#### PROMPT
Lines of the listing below that contain the string "domain" are to be returned.

#### RECORDS FOR PROCESSING

-- pv_equiv track=rewrite | github.com/Cinderfox/Microplastic-detection | main.py | select_largest_object
-- ===== SOURCE A (Python) =====
-- def select_largest_object(areas, bounding_boxes):
--     max_area = 0
--     selected_object = None
--     for i, (area, (min_x, min_y, max_x, max_y)) in enumerate(zip(areas, bounding_boxes)):
--         width = max_x - min_x
--         height = max_y - min_y
--
--         if area > max_area and width > 300 and height > 300:
--             max_area = area
--             selected_object = (i + 1, area, (min_x, min_y, max_x, max_y))
--     return selected_object
-- ===== SOURCE B (Python) =====
-- def select_largest_object(areas, bounding_boxes):
--     candidates = [
--         (i + 1, a, bb)
--         for i, (a, bb) in enumerate(zip(areas, bounding_boxes))
--         if a > 0 and bb[2] - bb[0] > 300 and bb[3] - bb[1] > 300
--     ]
--     if not candidates:
--         return None
--     ranked = sorted(candidates, key=lambda c: c[1], reverse=True)
--     return ranked[0]
-- ===== Notes on version B (the rewrite author's own statement) =====
-- stated objective: alternative
-- what changed: Replaces A's single stateful running-max loop with filter-then-stable-descending-sort by area and taking the first ranked candidate (sort stability preserves A's first-wins tie behaviour).
import Mathlib
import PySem

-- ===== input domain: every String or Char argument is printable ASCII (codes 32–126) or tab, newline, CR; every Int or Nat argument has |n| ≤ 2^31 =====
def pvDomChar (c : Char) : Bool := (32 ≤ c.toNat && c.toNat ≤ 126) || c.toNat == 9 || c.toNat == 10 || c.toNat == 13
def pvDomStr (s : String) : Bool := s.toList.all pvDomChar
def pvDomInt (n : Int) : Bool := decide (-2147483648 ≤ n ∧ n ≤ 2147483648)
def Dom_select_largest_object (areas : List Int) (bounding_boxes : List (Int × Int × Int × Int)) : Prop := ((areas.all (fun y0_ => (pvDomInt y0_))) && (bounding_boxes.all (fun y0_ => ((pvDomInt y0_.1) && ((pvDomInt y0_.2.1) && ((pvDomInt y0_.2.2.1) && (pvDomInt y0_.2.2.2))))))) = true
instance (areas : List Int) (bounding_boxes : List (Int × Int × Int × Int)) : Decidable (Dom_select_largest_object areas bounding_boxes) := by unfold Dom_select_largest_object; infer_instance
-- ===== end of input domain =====

-- B replaces A's stateful running-max loop by filter + stable descending sort by area + take first (objective: alternative algorithm, same result).

-- ===== PORT A =====
-- A: one stateful pass keeping (max_area, selected_object).
def select_largest_object (areas : List Int) (bounding_boxes : List (Int × Int × Int × Int)) : Option (Int × Int × (Int × Int × Int × Int)) :=
  ((PySem.List.enumerate (areas.zip bounding_boxes)).foldl
    (fun (st : Int × Option (Int × Int × (Int × Int × Int × Int))) p =>
      let i := p.1
      let area := p.2.1
      let min_x := p.2.2.1
      let min_y := p.2.2.2.1
      let max_x := p.2.2.2.2.1
      let max_y := p.2.2.2.2.2
      let width := max_x - min_x
      let height := max_y - min_y
      if area > st.1 ∧ width > 300 ∧ height > 300 then
        (area, some (i + 1, area, (min_x, min_y, max_x, max_y)))
      else st)
    (0, none)).2

-- ===== PORT B =====
-- B: keep qualifying candidates, stable-sort them by area descending, return the first (ranked[0]; head? is some on the nonempty branch).
def pvKeep (p : Int × (Int × (Int × Int × Int × Int))) : Option (Int × Int × (Int × Int × Int × Int)) :=
  if p.2.1 > 0 ∧ p.2.2.2.2.1 - p.2.2.1 > 300 ∧ p.2.2.2.2.2 - p.2.2.2.1 > 300 then
    some (p.1 + 1, p.2.1, p.2.2)
  else none

def select_largest_object_alt (areas : List Int) (bounding_boxes : List (Int × Int × Int × Int)) : Option (Int × Int × (Int × Int × Int × Int)) :=
  let candidates := (PySem.List.enumerate (areas.zip bounding_boxes)).filterMap pvKeep
  if candidates.isEmpty then none
  else
    let ranked := PySem.List.sorted candidates (fun c => c.2.1) true
    ranked.head?

-- ===== PRECONDITION & SPEC =====
def Spec_select_largest_object (areas : List Int) (bounding_boxes : List (Int × Int × Int × Int)) (out : Option (Int × Int × (Int × Int × Int × Int))) : Prop := out = select_largest_object_alt areas bounding_boxes
instance (areas : List Int) (bounding_boxes : List (Int × Int × Int × Int)) (out : Option (Int × Int × (Int × Int × Int × Int))) : Decidable (Spec_select_largest_object areas bounding_boxes out) := by unfold Spec_select_largest_object; infer_instance

-- ===== CLAIM (what is proved, stated in full; the proofs are below) =====
def Claim_equal_select_largest_object : Prop := ∀ (areas : List Int) (bounding_boxes : List (Int × Int × Int × Int)), Dom_select_largest_object areas bounding_boxes → Spec_select_largest_object areas bounding_boxes (select_largest_object areas bounding_boxes)

-- ===== LEMMAS AND PROOFS =====
def pvStepA (st : Int × Option (Int × Int × (Int × Int × Int × Int)))
    (p : Int × (Int × (Int × Int × Int × Int))) : Int × Option (Int × Int × (Int × Int × Int × Int)) :=
  if p.2.1 > st.1 ∧ p.2.2.2.2.1 - p.2.2.1 > 300 ∧ p.2.2.2.2.2 - p.2.2.2.1 > 300 then
    (p.2.1, some (p.1 + 1, p.2.1, p.2.2))
  else st

def pvMaxStep (best c : Int × Int × (Int × Int × Int × Int)) : Int × Int × (Int × Int × Int × Int) :=
  if c.2.1 > best.2.1 then c else best

theorem foldl_eq_stepA (l : List (Int × (Int × (Int × Int × Int × Int))))
    (st : Int × Option (Int × Int × (Int × Int × Int × Int))) :
    l.foldl
      (fun (st : Int × Option (Int × Int × (Int × Int × Int × Int))) p =>
        let i := p.1
        let area := p.2.1
        let min_x := p.2.2.1
        let min_y := p.2.2.2.1
        let max_x := p.2.2.2.2.1
        let max_y := p.2.2.2.2.2
        let width := max_x - min_x
        let height := max_y - min_y
        if area > st.1 ∧ width > 300 ∧ height > 300 then
          (area, some (i + 1, area, (min_x, min_y, max_x, max_y)))
        else st) st = l.foldl pvStepA st := by
  induction l generalizing st with
  | nil => rfl
  | cons x xs ih =>
      simp only [List.foldl_cons]
      rw [ih]
      rfl

theorem loop_from_candidate (l : List (Int × (Int × (Int × Int × Int × Int))))
    (c : Int × Int × (Int × Int × Int × Int)) (hc : 0 < c.2.1) :
    (l.foldl pvStepA (c.2.1, some c)).2 = some ((l.filterMap pvKeep).foldl pvMaxStep c) := by
  induction l generalizing c with
  | nil => rfl
  | cons x xs ih =>
      simp only [List.foldl_cons, List.filterMap_cons, pvStepA, pvKeep]
      by_cases hw : x.2.2.2.2.1 - x.2.2.1 > 300 ∧ x.2.2.2.2.2 - x.2.2.2.1 > 300
      · by_cases ha : x.2.1 > c.2.1
        · rw [if_pos ⟨ha, hw⟩, if_pos ⟨by omega, hw⟩]
          simp only [List.foldl_cons]
          rw [ih (x.1 + 1, x.2.1, x.2.2) (by simpa using by omega)]
          have : pvMaxStep c (x.1 + 1, x.2.1, x.2.2) = (x.1 + 1, x.2.1, x.2.2) := by
            simp [pvMaxStep, ha]
          rw [this]
          rfl
        · rw [if_neg (by tauto)]
          by_cases h0 : x.2.1 > 0
          · rw [if_pos ⟨h0, hw⟩]
            simp only [List.foldl_cons]
            rw [ih c hc]
            have : pvMaxStep c (x.1 + 1, x.2.1, x.2.2) = c := by
              simp [pvMaxStep]; omega
            rw [this]
            rfl
          · rw [if_neg (by tauto)]
            exact ih c hc
      · rw [if_neg (by tauto), if_neg (by tauto)]
        exact ih c hc

theorem loop_from_zero (l : List (Int × (Int × (Int × Int × Int × Int)))) :
    (l.foldl pvStepA ((0 : Int), none)).2 =
      match l.filterMap pvKeep with
      | [] => none
      | c :: cs => some (cs.foldl pvMaxStep c) := by
  induction l with
  | nil => rfl
  | cons x xs ih =>
      simp only [List.foldl_cons, List.filterMap_cons, pvStepA, pvKeep]
      by_cases h : x.2.1 > 0 ∧ x.2.2.2.2.1 - x.2.2.1 > 300 ∧ x.2.2.2.2.2 - x.2.2.2.1 > 300
      · rw [if_pos h, if_pos h]
        exact loop_from_candidate xs (x.1 + 1, x.2.1, x.2.2) (by simpa using h.1)
      · rw [if_neg h, if_neg h]
        exact ih

-- head of the stable descending insertion sort = running first-max
theorem head_foldl_insertBy (l ys : List (Int × Int × (Int × Int × Int × Int)))
    (y : Int × Int × (Int × Int × Int × Int)) :
    (l.foldl (fun acc x =>
        PySem.List.insertBy (fun a b => decide ((b.2.1 : Int) < a.2.1)) x acc) (y :: ys)).head? =
      some (l.foldl pvMaxStep y) := by
  induction l generalizing y ys with
  | nil => rfl
  | cons x xs ih =>
      simp only [List.foldl_cons, PySem.List.insertBy]
      by_cases h : (y.2.1 : Int) < x.2.1
      · rw [if_pos (by simpa using h)]
        rw [ih (y :: ys) x]
        have : pvMaxStep y x = x := by simp [pvMaxStep]; omega
        rw [this]
      · rw [if_neg (by simpa using h)]
        rw [ih _ y]
        have : pvMaxStep y x = y := by simp [pvMaxStep]; omega
        rw [this]

theorem head_sorted_rev (c : Int × Int × (Int × Int × Int × Int))
    (cs : List (Int × Int × (Int × Int × Int × Int))) :
    (PySem.List.sorted (c :: cs) (fun x => x.2.1) true).head? = some (cs.foldl pvMaxStep c) := by
  rw [PySem.List.sorted_rev_eq_foldl_insertBy]
  simp only [List.foldl_cons, PySem.List.insertBy]
  exact head_foldl_insertBy cs [] c

-- ===== VERDICT (by name: the statement is the Claim_ definition above) =====
theorem select_largest_object_spec : Claim_equal_select_largest_object := by
  intro areas bbs _
  show select_largest_object areas bbs = select_largest_object_alt areas bbs
  unfold select_largest_object select_largest_object_alt
  rw [foldl_eq_stepA, loop_from_zero]
  cases h : (PySem.List.enumerate (areas.zip bbs)).filterMap pvKeep with
  | nil => simp
  | cons c cs => simp [head_sorted_rev]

#### WRITTEN ANSWER
-- ===== input domain: every String or Char argument is printable ASCII (codes 32–126) or tab, newline, CR; every Int or Nat argument has |n| ≤ 2^31 =====
-- ===== end of input domain =====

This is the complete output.